The stretch from the line with "-- what changed: Replaces" through the line with "-- ===== input" in the records below: write it out exactly, and nothing else.

(Saved data entries)
■ ■ ■

-- pv_equiv track=rewrite | github.com/QraczQQ/Autodarts_raczqq | led_ir.py | preview_frame
-- ===== SOURCE A (Python) =====
-- LED_COUNT = 28
--
-- ACTIVE_COUNT_NON_SNAKE = 22  # ile diód ma być aktywnych dla WSZYSTKICH efektów poza snake
--
-- def mask_frame(frame, n):
--     """Wyzeruj piksele >= n."""
--     f = frame[:]  # kopia
--     for i in range(n, len(f)):
--         f[i] = (0, 0, 0)
--     return f
--
-- def frame_fill_even_odd(mode: str, rgb_even=(0,0,0), rgb_odd=(0,0,0)):
--     out = []
--     for i in range(LED_COUNT):
--         if mode == 'even':
--             out.append(rgb_even if i % 2 == 0 else (0,0,0))
--         elif mode == 'odd':
--             out.append(rgb_odd if i % 2 == 1 else (0,0,0))
--         else:  # 'all'
--             out.append(rgb_even)
--     return out
--
-- def preview_frame(name: str):
--     """Podgląd klatki do cross-fade. Parzyste = RGB, nieparzyste = whites (WW=R, CW=B)."""
--     PREVIEWS = {
--         "red":  frame_fill_even_odd('even', (255,0,0)),
--         "green":frame_fill_even_odd('even', (0,255,0)),
--         "blue": frame_fill_even_odd('even', (0,0,255)),
--         "orange": frame_fill_even_odd('even', (255,70,0)),
--         "lgr": frame_fill_even_odd('even', (0,75,255)),
--         "lbl": frame_fill_even_odd('even', (0,255,0)),
--         # whites na nieparzystych:
--         "ww":   frame_fill_even_odd('odd',  rgb_odd=(255,0,0)),     # WW = R
--         "cw":   frame_fill_even_odd('odd',  rgb_odd=(0,0,255)),     # CW = B
--         "ww_cw_odd":     frame_fill_even_odd('odd', rgb_odd=(255,0,255)), # WW+CW = R+B
--         "ww_cw_blue":    frame_fill_even_odd('odd', rgb_odd=(255,0,255)),
--         "alternate_white": frame_fill_even_odd('odd', rgb_odd=(255,0,255)),
--         # ALL MAX: parzyste pełna biel RGB, nieparzyste WW+CW
--         "all_max": [(255,255,255) if (i % 2 == 0) else (255,0,255) for i in range(LED_COUNT)],
--         # snake może używać pełnych 28
--         "snake_combo": [(0,0,0)] * LED_COUNT,
--         "idle": [(0,0,0)] * LED_COUNT,
--     }
--     f = PREVIEWS.get(name, [(0,0,0)] * LED_COUNT)
--     # tylko snake ma mieć pełne 28; resztę maskujemy do 22
--     if name not in ("snake_combo", "snake"):
--         f = mask_frame(f, ACTIVE_COUNT_NON_SNAKE)
--     return f
-- ===== SOURCE B (Python) =====
-- LED_COUNT = 28
--
-- ACTIVE_COUNT_NON_SNAKE = 22
--
-- # (even_rgb, odd_rgb) per preset; unknown names get all-black.
-- _PAIRS = {
--     "red":   ((255, 0, 0),   (0, 0, 0)),
--     "green": ((0, 255, 0),   (0, 0, 0)),
--     "blue":  ((0, 0, 255),   (0, 0, 0)),
--     "orange":((255, 70, 0),  (0, 0, 0)),
--     "lgr":   ((0, 75, 255),  (0, 0, 0)),
--     "lbl":   ((0, 255, 0),   (0, 0, 0)),
--     "ww":    ((0, 0, 0),     (255, 0, 0)),
--     "cw":    ((0, 0, 0),     (0, 0, 255)),
--     "ww_cw_odd":       ((0, 0, 0), (255, 0, 255)),
--     "ww_cw_blue":      ((0, 0, 0), (255, 0, 255)),
--     "alternate_white": ((0, 0, 0), (255, 0, 255)),
--     "all_max":     ((255, 255, 255), (255, 0, 255)),
--     "snake_combo": ((0, 0, 0), (0, 0, 0)),
--     "idle":        ((0, 0, 0), (0, 0, 0)),
-- }
--
-- def preview_frame(name: str):
--     even, odd = _PAIRS.get(name, ((0, 0, 0), (0, 0, 0)))
--     limit = LED_COUNT if name in ("snake_combo", "snake") else ACTIVE_COUNT_NON_SNAKE
--     return [(even if i % 2 == 0 else odd) if i < limit else (0, 0, 0)
--             for i in range(LED_COUNT)]
-- ===== Notes on version B (the rewrite author's own statement) =====
-- stated objective: simpler
-- what changed: Replaces A's per-call construction of all 14 full preview frames plus a separate masking pass by a static (even_rgb, odd_rgb) lookup table and a single parity+limit pass over the 28 LEDs that builds only the requested frame.
import Mathlib
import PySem

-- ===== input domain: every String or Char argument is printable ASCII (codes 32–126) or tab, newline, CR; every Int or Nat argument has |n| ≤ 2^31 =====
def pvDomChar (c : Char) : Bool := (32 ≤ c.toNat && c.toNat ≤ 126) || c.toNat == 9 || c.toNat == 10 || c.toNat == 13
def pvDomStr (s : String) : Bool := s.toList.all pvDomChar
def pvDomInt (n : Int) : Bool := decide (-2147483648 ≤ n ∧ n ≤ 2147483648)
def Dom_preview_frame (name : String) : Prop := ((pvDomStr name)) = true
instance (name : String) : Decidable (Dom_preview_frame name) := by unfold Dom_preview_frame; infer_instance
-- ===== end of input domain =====

-- B replaces A's precomputation of all 14 preview frames plus a separate masking pass by a
-- static (even_rgb, odd_rgb) table and a single on-demand pass over the 28 LEDs (simpler).

-- ===== PORT A =====
-- mask_frame: f = frame[:]; for i in range(n, len(f)): f[i] = (0,0,0).
-- i runs over n ≤ i < len(f); in every call n = 22 ≥ 0 so i.toNat is exact.
def mask_frame (frame : List (Int × Int × Int)) (n : Int) : List (Int × Int × Int) :=
  (PySem.List.pyRange n (frame.length : Int) 1).foldl
    (fun f i => f.set i.toNat (0, 0, 0)) frame

def frame_fill_even_odd (mode : String) (rgb_even rgb_odd : Int × Int × Int) :
    List (Int × Int × Int) :=
  (PySem.List.pyRange 0 28 1).foldl
    (fun out i =>
      if mode = "even" then
        out ++ [if PySem.Int.mod i 2 = 0 then rgb_even else (0, 0, 0)]
      else if mode = "odd" then
        out ++ [if PySem.Int.mod i 2 = 1 then rgb_odd else (0, 0, 0)]
      else
        out ++ [rgb_even]) []

-- PREVIEWS: the dict literal A builds on each call (constant, lifted to a top-level helper)
def pvPreviews : PySem.Dict String (List (Int × Int × Int)) := PySem.Dict.ofList
    [ ("red",   frame_fill_even_odd "even" (255, 0, 0) (0, 0, 0))
    , ("green", frame_fill_even_odd "even" (0, 255, 0) (0, 0, 0))
    , ("blue",  frame_fill_even_odd "even" (0, 0, 255) (0, 0, 0))
    , ("orange", frame_fill_even_odd "even" (255, 70, 0) (0, 0, 0))
    , ("lgr",   frame_fill_even_odd "even" (0, 75, 255) (0, 0, 0))
    , ("lbl",   frame_fill_even_odd "even" (0, 255, 0) (0, 0, 0))
    , ("ww",    frame_fill_even_odd "odd" (0, 0, 0) (255, 0, 0))
    , ("cw",    frame_fill_even_odd "odd" (0, 0, 0) (0, 0, 255))
    , ("ww_cw_odd",       frame_fill_even_odd "odd" (0, 0, 0) (255, 0, 255))
    , ("ww_cw_blue",      frame_fill_even_odd "odd" (0, 0, 0) (255, 0, 255))
    , ("alternate_white", frame_fill_even_odd "odd" (0, 0, 0) (255, 0, 255))
    , ("all_max", (PySem.List.pyRange 0 28 1).map
        (fun i => if PySem.Int.mod i 2 = 0 then ((255 : Int), (255 : Int), (255 : Int)) else (255, 0, 255)))
    , ("snake_combo", List.replicate 28 ((0 : Int), (0 : Int), (0 : Int)))
    , ("idle",        List.replicate 28 ((0 : Int), (0 : Int), (0 : Int))) ]

def preview_frame (name : String) : List (Int × Int × Int) :=
  let f := pvPreviews.getD name (List.replicate 28 ((0 : Int), (0 : Int), (0 : Int)))
  if ¬ (name = "snake_combo" ∨ name = "snake") then mask_frame f 22 else f

-- ===== PORT B =====
def pvPairs : PySem.Dict String ((Int × Int × Int) × (Int × Int × Int)) := PySem.Dict.ofList
  [ ("red",   ((255, 0, 0),   (0, 0, 0)))
  , ("green", ((0, 255, 0),   (0, 0, 0)))
  , ("blue",  ((0, 0, 255),   (0, 0, 0)))
  , ("orange", ((255, 70, 0), (0, 0, 0)))
  , ("lgr",   ((0, 75, 255),  (0, 0, 0)))
  , ("lbl",   ((0, 255, 0),   (0, 0, 0)))
  , ("ww",    ((0, 0, 0),     (255, 0, 0)))
  , ("cw",    ((0, 0, 0),     (0, 0, 255)))
  , ("ww_cw_odd",       ((0, 0, 0), (255, 0, 255)))
  , ("ww_cw_blue",      ((0, 0, 0), (255, 0, 255)))
  , ("alternate_white", ((0, 0, 0), (255, 0, 255)))
  , ("all_max",     ((255, 255, 255), (255, 0, 255)))
  , ("snake_combo", ((0, 0, 0), (0, 0, 0)))
  , ("idle",        ((0, 0, 0), (0, 0, 0))) ]

def preview_frame_alt (name : String) : List (Int × Int × Int) :=
  let p := pvPairs.getD name ((0, 0, 0), (0, 0, 0))
  let limit : Int := if name = "snake_combo" ∨ name = "snake" then 28 else 22
  (PySem.List.pyRange 0 28 1).map
    (fun i => if i < limit then (if PySem.Int.mod i 2 = 0 then p.1 else p.2) else (0, 0, 0))

-- ===== PRECONDITION & SPEC =====
def Spec_preview_frame (name : String) (out : List (Int × Int × Int)) : Prop := out = preview_frame_alt name
instance (name : String) (out : List (Int × Int × Int)) : Decidable (Spec_preview_frame name out) := by unfold Spec_preview_frame; infer_instance

-- ===== CLAIM (what is proved, stated in full; the proofs are below) =====
def Claim_equal_preview_frame : Prop := ∀ (name : String), Dom_preview_frame name → Spec_preview_frame name (preview_frame name)

-- ===== LEMMAS AND PROOFS =====

-- ===== VERDICT (by name: the statement is the Claim_ definition above) =====
theorem preview_frame_spec : Claim_equal_preview_frame := by
  intro name _
  unfold Spec_preview_frame
  by_cases h1 : name = "red"; · subst h1; decide
  by_cases h2 : name = "green"; · subst h2; decide
  by_cases h3 : name = "blue"; · subst h3; decide
  by_cases h4 : name = "orange"; · subst h4; decide
  by_cases h5 : name = "lgr"; · subst h5; decide
  by_cases h6 : name = "lbl"; · subst h6; decide
  by_cases h7 : name = "ww"; · subst h7; decide
  by_cases h8 : name = "cw"; · subst h8; decide
  by_cases h9 : name = "ww_cw_odd"; · subst h9; decide
  by_cases h10 : name = "ww_cw_blue"; · subst h10; decide
  by_cases h11 : name = "alternate_white"; · subst h11; decide
  by_cases h12 : name = "all_max"; · subst h12; decide
  by_cases h13 : name = "snake_combo"; · subst h13; decide
  by_cases h14 : name = "idle"; · subst h14; decide
  by_cases h15 : name = "snake"; · subst h15; decide
  have hA : pvPreviews.get? name = none := by
    rw [PySem.Dict.get?_eq_none_iff_not_mem_keys]
    have hk : pvPreviews.keys = ["red", "green", "blue", "orange", "lgr", "lbl", "ww",
        "cw", "ww_cw_odd", "ww_cw_blue", "alternate_white", "all_max", "snake_combo", "idle"] := by
      decide
    rw [hk]
    simp [h1, h2, h3, h4, h5, h6, h7, h8, h9, h10, h11, h12, h13, h14]
  have hB : pvPairs.get? name = none := by
    rw [PySem.Dict.get?_eq_none_iff_not_mem_keys]
    have hk : pvPairs.keys = ["red", "green", "blue", "orange", "lgr", "lbl", "ww",
        "cw", "ww_cw_odd", "ww_cw_blue", "alternate_white", "all_max", "snake_combo", "idle"] := by
      decide
    rw [hk]
    simp [h1, h2, h3, h4, h5, h6, h7, h8, h9, h10, h11, h12, h13, h14]
  simp only [preview_frame, preview_frame_alt, PySem.Dict.getD_eq_get?_getD, hA, hB,
    Option.getD, h13, h15, or_self, not_false_iff, if_pos]
  decide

■ ■ ■

> EXPECTED ANSWER
-- what changed: Replaces A's per-call construction of all 14 full preview frames plus a separate masking pass by a static (even_rgb, odd_rgb) lookup table and a single parity+limit pass over the 28 LEDs that builds only the requested frame.
import Mathlib
import PySem

-- ===== input domain: every String or Char argument is printable ASCII (codes 32–126) or tab, newline, CR; every Int or Nat argument has |n| ≤ 2^31 =====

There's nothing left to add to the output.